Rude awakenings are trending in Berkeley CA this year. First the Berkeley Liberals were confronted with tear gas and getting hit with batons, then the street personality known as Ninja Kitty was taking an illegal nap when a policeman kicked him in the groin as a friendly reminder the rules were being broken. After a hearty laugh, the cop proved he was a good sport by helping to get Ninja to the hospital where he received treatment for a bruised gonad and substantiating paper work to serve as the basis for a lawsuit.
The local citizens, who protested the police response to a "Black Lives Matter" demonstration on Telegraph Ave., in early December are not used to being ignored by the city council and became annoyed by a series of hearings on the matter. Homeless young folks are used to being marginalized by police and politicians but the local voters (who protested the war in Viet Nam?) think that living in a Democracy means that protests help form policy decisions might be shocked ("Shocked, Ricky, by this outrage!") to learn that the homeless are routinely harassed and occasionally kicked in the groin by the police.
Coincidentally Valentine's Day and the opening of "Fifty
Shades of Gray," brought up the subject of consent with regard to rough
sex.
We noted that there were many examples of people issuing the advice to boycott a film which they had not seen.
It is rather disconcerting to see citizens in the USA, which sent thousands of young men to die fighting the Third Reich, using and promulgating Hitler's philosophy of prior censorship regarding degenerate art. When Hitler held his famous exhibition, that denounced and ridiculed modern art as being Entartete Kunst (AKA degenerate art), American intellectuals deplored the effort as censorship. However now that the righteous indignation that was generated by Hitler's stunt is long forgotten, the self-appointed guardians of public morals see the release of Fifty Shades as a golden shower of opportunities to spank the public for being interested in a kink oriented film.
In a country that values free speech, it would seem to be more logical to see the picture and then analyze the philosophy expressed by the film. It was rather disconcerting (there's that word again in this paragraph) to find that the fanatical religious zealots tasked with teaching others how to conduct their lives were asserting that the film depicted consent by force, when, in fact, the point of "only if you agree to this" is made repeatedly. Oh well, the dummies that rely on a review from a fanatic, who had not seen the film, wouldn't (most likely) have the ability to analyze and comment on the film on their own. Hence they cling to the believe that an uniformed review is better than none at all. Those same ill-informed ditto=heads would vehemently deny that they were endorsing Hitler's idea that the public should not be relied upon to make judgments regarding religion, morals, and art. (Only liberal Democrats [in Berkeley?] believe in that kind of "let the people decide" carp, eh?)

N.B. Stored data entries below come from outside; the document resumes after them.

-- pv_equiv track=rewrite | github.com/TubeSound/NWO | technical.py | detect_terms
-- ===== SOURCE A (Python) =====
-- def detect_terms(vector, value):
--     terms = []
--     n = len(vector)
--     begin = None
--     for i in range(n):
--         if begin is None:
--             if vector[i] == value:
--                 begin = i
--         else:
--             if vector[i] != value:
--                 terms.append([begin, i - 1])
--                 begin = None
--     if begin is not None:
--         terms.append([begin, n - 1])
--     return terms
-- ===== SOURCE B (Python) =====
-- def detect_terms(vector, value):
--     prev = [None] + vector[:-1]
--     nxt = vector[1:] + [None]
--     starts = [i for i, (p, x) in enumerate(zip(prev, vector)) if x == value and p != value]
--     ends = [i for i, (x, q) in enumerate(zip(vector, nxt)) if x == value and q != value]
--     return [[b, e] for b, e in zip(starts, ends)]
-- ===== Notes on version B (the rewrite author's own statement) =====
-- stated objective: alternative
-- what changed: Replaces A's single stateful begin/None scan by stateless boundary detection: two passes over the vector zipped with shifted copies of itself mark run starts (x==value, prev!=value) and run ends (x==value, next!=value), and the result is starts zipped with ends.
import Mathlib
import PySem

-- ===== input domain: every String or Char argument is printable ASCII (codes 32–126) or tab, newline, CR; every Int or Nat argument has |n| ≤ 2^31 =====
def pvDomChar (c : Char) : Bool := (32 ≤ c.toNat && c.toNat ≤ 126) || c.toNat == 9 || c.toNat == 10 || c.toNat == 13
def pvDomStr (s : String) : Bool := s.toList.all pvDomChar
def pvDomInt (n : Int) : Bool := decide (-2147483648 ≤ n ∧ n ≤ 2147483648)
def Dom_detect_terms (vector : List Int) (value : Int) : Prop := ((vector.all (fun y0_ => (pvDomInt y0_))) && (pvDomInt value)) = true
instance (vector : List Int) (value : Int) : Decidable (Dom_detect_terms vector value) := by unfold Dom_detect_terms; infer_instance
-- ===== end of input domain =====

-- B replaces A's stateful begin/None scan by stateless boundary detection: zip the
-- vector with shifted copies of itself to mark run starts and run ends, then zip
-- starts with ends (alternative decomposition, same O(n) cost).

-- ===== PORT A =====
-- literal transliteration of A's index loop with its (terms, begin) state
def detect_terms (vector : List Int) (value : Int) : List (List Int) :=
  let n : Int := PySem.List.len vector
  let st := (PySem.List.pyRange 0 n 1).foldl
    (fun (st : List (List Int) × Option Int) i =>
      match st.2 with
      | none => if PySem.List.pyGetD vector i 0 = value then (st.1, some i) else (st.1, none)
      | some b => if PySem.List.pyGetD vector i 0 ≠ value then (st.1 ++ [[b, i - 1]], none) else (st.1, some b))
    ([], none)
  match st.2 with
  | some b => st.1 ++ [[b, n - 1]]
  | none => st.1

-- ===== PORT B =====
-- [None] + vector[:-1] and vector[1:] + [None] are lists of Option Int (None ↦ none)
def detect_terms_alt (vector : List Int) (value : Int) : List (List Int) :=
  let prev : List (Option Int) := none :: (PySem.List.slice vector none (some (-1))).map some
  let nxt : List (Option Int) := (PySem.List.slice vector (some 1) none).map some ++ [none]
  let starts : List Int := ((PySem.List.enumerate (prev.zip vector) 0).filter
      (fun r => r.2.2 == value && r.2.1 != some value)).map (fun r => r.1)
  let ends : List Int := ((PySem.List.enumerate (vector.zip nxt) 0).filter
      (fun r => r.2.1 == value && r.2.2 != some value)).map (fun r => r.1)
  (starts.zip ends).map (fun p => [p.1, p.2])

-- ===== PRECONDITION & SPEC =====
def Spec_detect_terms (vector : List Int) (value : Int) (out : List (List Int)) : Prop := out = detect_terms_alt vector value
instance (vector : List Int) (value : Int) (out : List (List Int)) : Decidable (Spec_detect_terms vector value out) := by unfold Spec_detect_terms; infer_instance

-- ===== CLAIM (what is proved, stated in full; the proofs are below) =====
def Claim_equal_detect_terms : Prop := ∀ (vector : List Int) (value : Int), Dom_detect_terms vector value → Spec_detect_terms vector value (detect_terms vector value)

-- ===== LEMMAS AND PROOFS =====

-- canonical reference: structural recursion on the vector with state (offset, pending run start)
def pvSpec (v : Int) : List Int → Int → Option Int → List (List Int)
  | [], _, none => []
  | [], s, some b => [[b, s - 1]]
  | x :: xs, s, none => if x = v then pvSpec v xs (s + 1) (some s) else pvSpec v xs (s + 1) none
  | x :: xs, s, some b => if x = v then pvSpec v xs (s + 1) (some b) else [[b, s - 1]] ++ pvSpec v xs (s + 1) none

-- A's loop (over (index, element) pairs) + final flush computes pvSpec
theorem pvA_loop (v : Int) (xs : List Int) : ∀ (s : Int) (terms : List (List Int)) (bo : Option Int),
    (match ((PySem.List.enumerate xs s).foldl
      (fun (st : List (List Int) × Option Int) (p : Int × Int) =>
        match st.2 with
        | none => if p.2 = v then (st.1, some p.1) else (st.1, none)
        | some b => if p.2 ≠ v then (st.1 ++ [[b, p.1 - 1]], none) else (st.1, some b))
      (terms, bo)).2 with
     | some b => ((PySem.List.enumerate xs s).foldl
      (fun (st : List (List Int) × Option Int) (p : Int × Int) =>
        match st.2 with
        | none => if p.2 = v then (st.1, some p.1) else (st.1, none)
        | some b => if p.2 ≠ v then (st.1 ++ [[b, p.1 - 1]], none) else (st.1, some b))
      (terms, bo)).1 ++ [[b, s + (xs.length : Int) - 1]]
     | none => ((PySem.List.enumerate xs s).foldl
      (fun (st : List (List Int) × Option Int) (p : Int × Int) =>
        match st.2 with
        | none => if p.2 = v then (st.1, some p.1) else (st.1, none)
        | some b => if p.2 ≠ v then (st.1 ++ [[b, p.1 - 1]], none) else (st.1, some b))
      (terms, bo)).1)
    = terms ++ pvSpec v xs s bo := by
  induction xs with
  | nil =>
    intro s terms bo
    cases bo <;> simp [PySem.List.enumerate, pvSpec]
  | cons x xs ih =>
    intro s terms bo
    rw [PySem.List.enumerate_cons]
    have hlen : s + (((x :: xs).length : Nat) : Int) - 1 = (s + 1) + ((xs.length : Nat) : Int) - 1 := by
      push_cast [List.length_cons]; ring
    cases bo with
    | none =>
      by_cases hx : x = v
      · simp only [List.foldl_cons, pvSpec, hlen]
        rw [if_pos hx, if_pos hx]
        exact ih (s + 1) terms (some s)
      · simp only [List.foldl_cons, pvSpec, hlen]
        rw [if_neg hx, if_neg hx]
        exact ih (s + 1) terms none
    | some b =>
      by_cases hx : x = v
      · simp only [List.foldl_cons, pvSpec, hlen, ne_eq]
        rw [if_neg (by simpa using hx), if_pos hx]
        exact ih (s + 1) terms (some b)
      · simp only [List.foldl_cons, pvSpec, hlen, ne_eq]
        rw [if_pos (by simpa using hx), if_neg hx]
        rw [ih (s + 1) (terms ++ [[b, s - 1]]) none]
        simp

-- ===== structural views of B's shifted-zip passes =====

-- zip(prev, vector): each element with its predecessor (q = element before the block)
def pvPairsP (xs : List Int) (q : Option Int) : List (Option Int × Int) :=
  match xs with
  | [] => []
  | x :: rest => (q, x) :: pvPairsP rest (some x)

-- zip(vector, nxt): each element with its successor
def pvPairsN (xs : List Int) : List (Int × Option Int) :=
  match xs with
  | [] => []
  | [x] => [(x, none)]
  | x :: y :: rest => (x, some y) :: pvPairsN (y :: rest)

-- indices of run starts / run ends, structurally
def pvStarts (v : Int) (xs : List Int) (s : Int) (q : Option Int) : List Int :=
  match xs with
  | [] => []
  | x :: rest => (if x == v && q != some v then [s] else []) ++ pvStarts v rest (s + 1) (some x)

def pvEnds (v : Int) (xs : List Int) (s : Int) : List Int :=
  match xs with
  | [] => []
  | [x] => if x == v then [s] else []
  | x :: y :: rest => (if x == v && y != v then [s] else []) ++ pvEnds v (y :: rest) (s + 1)

-- ends when the element at index s-1 (just before xs) equals v (a run is pending)
def pvEndsP (v : Int) (xs : List Int) (s : Int) : List Int :=
  match xs with
  | [] => [s - 1]
  | x :: _ => if x != v then (s - 1) :: pvEnds v xs s else pvEnds v xs s

theorem pvZipPrev (xs : List Int) : ∀ (q : Option Int),
    (q :: xs.dropLast.map some).zip xs = pvPairsP xs q := by
  induction xs with
  | nil => intro q; simp [pvPairsP]
  | cons x rest ih =>
    intro q
    cases rest with
    | nil => simp [pvPairsP]
    | cons y rest' =>
      have : (x :: y :: rest').dropLast = x :: (y :: rest').dropLast := rfl
      rw [pvPairsP, this]
      simp only [List.map_cons, List.zip_cons_cons]
      rw [← ih (some x)]
      simp

theorem pvZipNext (xs : List Int) :
    xs.zip (xs.tail.map some ++ [none]) = pvPairsN xs := by
  induction xs using pvPairsN.induct with
  | case1 => simp [pvPairsN]
  | case2 x => simp [pvPairsN]
  | case3 x y rest ih =>
    rw [pvPairsN]
    simp only [List.tail_cons, List.map_cons, List.cons_append, List.zip_cons_cons]
    rw [← ih]
    rfl

theorem pvStarts_filter (v : Int) (xs : List Int) : ∀ (s : Int) (q : Option Int),
    ((PySem.List.enumerate (pvPairsP xs q) s).filter
      (fun r => r.2.2 == v && r.2.1 != some v)).map (fun r => r.1) = pvStarts v xs s q := by
  induction xs with
  | nil => intro s q; simp [pvPairsP, pvStarts]
  | cons x rest ih =>
    intro s q
    rw [pvPairsP, pvStarts, PySem.List.enumerate_cons, List.filter_cons]
    by_cases h : (x == v && q != some v) = true
    · simp only [h, if_pos]
      simp only [List.map_cons, ih (s + 1) (some x)]
      simp
    · simp only [h]
      simp only [Bool.false_eq_true, if_false, ih (s + 1) (some x)]
      simp

theorem pvEnds_filter (v : Int) (xs : List Int) : ∀ (s : Int),
    ((PySem.List.enumerate (pvPairsN xs) s).filter
      (fun r => r.2.1 == v && r.2.2 != some v)).map (fun r => r.1) = pvEnds v xs s := by
  induction xs using pvPairsN.induct with
  | case1 => intro s; simp [pvPairsN, pvEnds]
  | case2 x =>
    intro s
    simp only [pvPairsN, pvEnds, PySem.List.enumerate_cons, PySem.List.enumerate_nil,
      List.filter_cons]
    by_cases h : x = v
    · simp [h]
    · simp [h]
  | case3 x y rest ih =>
    intro s
    rw [pvPairsN, pvEnds, PySem.List.enumerate_cons, List.filter_cons]
    by_cases h : (x == v && y != v) = true
    · have h' : ((x == v && (some y != some v))) = true := by
        simp only [bne] at *
        simpa using h
      simp only [h', if_pos]
      simp only [List.map_cons, ih (s + 1)]
      simp [h]
    · have h' : ¬ ((x == v && (some y != some v)) = true) := by
        simp only [bne] at *
        simpa using h
      simp only [h']
      simp only [Bool.false_eq_true, if_false, ih (s + 1)]
      simp [h]

theorem pvEnds_cons_eq (v x : Int) (rest : List Int) (s : Int) (hx : x = v) :
    pvEnds v (x :: rest) s = pvEndsP v rest (s + 1) := by
  cases rest with
  | nil => simp [pvEnds, pvEndsP, hx]
  | cons y rest' =>
    by_cases hy : y = v
    · simp [pvEnds, pvEndsP, hx, hy]
    · simp [pvEnds, pvEndsP, hx, hy]

theorem pvEnds_cons_ne (v x : Int) (rest : List Int) (s : Int) (hx : x ≠ v) :
    pvEnds v (x :: rest) s = pvEnds v rest (s + 1) := by
  cases rest with
  | nil => simp [pvEnds, hx]
  | cons y rest' => simp [pvEnds, hx]

-- main invariant: zipping starts with ends yields exactly the state machine's result
theorem pvMain (v : Int) (xs : List Int) : ∀ (s : Int) (q : Option Int) (b : Int),
    (q ≠ some v →
      ((pvStarts v xs s q).zip (pvEnds v xs s)).map (fun p => [p.1, p.2]) = pvSpec v xs s none)
    ∧ (((b :: pvStarts v xs s (some v)).zip (pvEndsP v xs s)).map (fun p => [p.1, p.2])
        = pvSpec v xs s (some b)) := by
  induction xs with
  | nil =>
    intro s q b
    exact ⟨fun _ => by simp [pvStarts, pvEnds, pvSpec],
           by simp [pvStarts, pvEndsP, pvSpec]⟩
  | cons x rest ih =>
    intro s q b
    constructor
    · intro hq
      by_cases hx : x = v
      · subst hx
        have hcond : (x == x && q != some x) = true := by
          simp [bne]
          cases q with
          | none => simp
          | some a => simpa using fun h => hq (by rw [h])
        rw [pvStarts, hcond, pvEnds_cons_eq x x rest s rfl]
        simp only [if_pos, List.singleton_append]
        rw [pvSpec, if_pos rfl]
        exact (ih (s + 1) (some x) s).2
      · have hcond : ¬ ((x == v && q != some v) = true) := by simp [hx]
        rw [pvStarts, pvEnds_cons_ne v x rest s hx]
        simp only [hcond, Bool.false_eq_true, if_false, List.nil_append]
        rw [pvSpec, if_neg hx]
        exact (ih (s + 1) (some x) b).1 (by simpa using hx)
    · by_cases hx : x = v
      · subst hx
        have hcond : ¬ ((x == x && (some x : Option Int) != some x) = true) := by simp
        rw [pvStarts]
        simp only [hcond, Bool.false_eq_true, if_false, List.nil_append]
        rw [pvEndsP]
        have hne : ¬ ((x != x) = true) := by simp
        simp only [hne, Bool.false_eq_true, if_false]
        rw [pvEnds_cons_eq x x rest s rfl, pvSpec, if_pos rfl]
        exact (ih (s + 1) (some x) b).2
      · have hcond : ¬ ((x == v && (some v : Option Int) != some v) = true) := by simp
        rw [pvStarts]
        simp only [hcond, Bool.false_eq_true, if_false, List.nil_append]
        rw [pvEndsP]
        have hne : (x != v) = true := by simp [hx]
        simp only [hne, if_pos]
        rw [pvEnds_cons_ne v x rest s hx, List.zip_cons_cons, List.map_cons]
        rw [(ih (s + 1) (some x) b).1 (by simpa using hx)]
        rw [pvSpec, if_neg hx]
        rfl

theorem pvB_eq_spec (vector : List Int) (value : Int) :
    detect_terms_alt vector value = pvSpec value vector 0 none := by
  unfold detect_terms_alt
  dsimp only
  rw [PySem.List.slice_to_neg_one, PySem.List.slice_from_one]
  rw [pvZipPrev vector none, pvZipNext vector]
  rw [pvStarts_filter value vector 0 none, pvEnds_filter value vector 0]
  exact (pvMain value vector 0 none 0).1 (by simp)

theorem pvA_eq_spec (vector : List Int) (value : Int) :
    detect_terms vector value = pvSpec value vector 0 none := by
  unfold detect_terms
  have h := pvA_loop value vector 0 [] none
  rw [PySem.List.enumerate_eq_map_pyRange vector 0, List.foldl_map] at h
  simpa [PySem.List.len_eq] using h

-- ===== VERDICT (by name: the statement is the Claim_ definition above) =====
theorem detect_terms_spec : Claim_equal_detect_terms := by
  unfold Claim_equal_detect_terms
  intro vector value _
  unfold Spec_detect_terms
  rw [pvA_eq_spec, pvB_eq_spec]
-- pv_equiv track=rewrite | github.com/rgklab/ExOSITO | src/data_loader/datasets/labtest_order.py | has_2_unit_decrease_in_past_24_hours
-- ===== SOURCE A (Python) =====
-- def has_2_unit_decrease_in_past_24_hours(t, x, curr_time):
--     for i in range(len(t) - 1, 0, -1):  # Start from the most recent time
--         current_time = curr_time  # t[i]
--         past_24_hours_time = current_time - 24
--
--         # Get the index of the earliest time within the past 24 hours
--         j = i
--         while j >= 0 and t[j] > past_24_hours_time:
--             j -= 1
--
--         # Check if any value within the past 24 hours has changed by 5 or more units
--         for k in range(j + 1, i):
--             if x[k] - x[i] >= 2:
--                 return True
--     return False
-- ===== SOURCE B (Python) =====
-- def has_2_unit_decrease_in_past_24_hours(t, x, curr_time):
--     past = curr_time - 24
--     m = None  # max of x over the current run of times > past, before the current index
--     for ti, xi in zip(t, x):
--         if ti <= past:
--             m = None
--         else:
--             if m is not None and m >= xi + 2:
--                 return True
--             m = xi if m is None else max(m, xi)
--     return False
-- ===== Notes on version B (the rewrite author's own statement) =====
-- stated objective: faster
-- what changed: Replaced the quadratic scan (for each recent index, rewind to the 24h-window start and rescan the window) by a single left-to-right pass that keeps the running max of x over the current run of timestamps inside the 24h window and compares it to x[i]+2.
import Mathlib
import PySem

Nazis and Nazi sympathizers might be delighted to learn that, according to the new book "Culture Crash," the internet is slowly killing off Art. The book's main premise is that by providing a way for people to get Art for free (i.e. download music) it makes earning a living much more challenging. Only the big name bands make money when they tour and fill stadiums the beginning bands are forced to play for chicken-feed payments and do work that was previously provided by record companies (such as generating publicity). The plight of freelance writers is depicted being just as bleak.
Only independently wealthy artists can subsist while perfecting their art. Thus the dominance of an art by people who are subsidized by a family and/or friends is just a variation of the old 1 percent phenomenon. Artists who have a trust fund to sustain them during their "starving artist" phase of development will survive, the rest will "sell out to the Establishment" and get a boring job.
"Culture Crash: The Killing of the Creative Class," by Scott Timberg, may merit a full review in a future column, but for this column (mostly) about Berserkeley, we will urge the country club elite in B-town to read page 48 and note this: "The key thing a university town brings is a constantly changing cast of 18 to twenty-two year olds: A few drop out or stick around to become artists themselves, but the rest can provide the audience for whatever weird, cheap stuff is happening 'downtown.'"
In B-town, the high school mascot is a yellow jacket, which brings us to a heavy duty bit of philosophy: what's the difference between a bumble bee, a yellow jacket, and a hornet? Why did B-town high pick a yellow jacket as the mascot? Why not a bumble bee?
The liberals in Berkeley have always been ready to run down to the latest anti-war demonstration but they are a bit reluctant to participate in any political rallies that seem to be critical of Obama.
Should liberals wear patches showing which political causes they support?
To outsiders, it may seem as if Berkeley Liberals believe in the old "one for all; all for one" philosophy of political dissent, but upon closer inspection there seem to be as many different causes in the one liberal congressional district.
The World's Laziest Journalist has encountered activists in Berkeley who protested the execution of Caryl Chessman.
It seems as if the same roster of political activists show up at all the local rallies.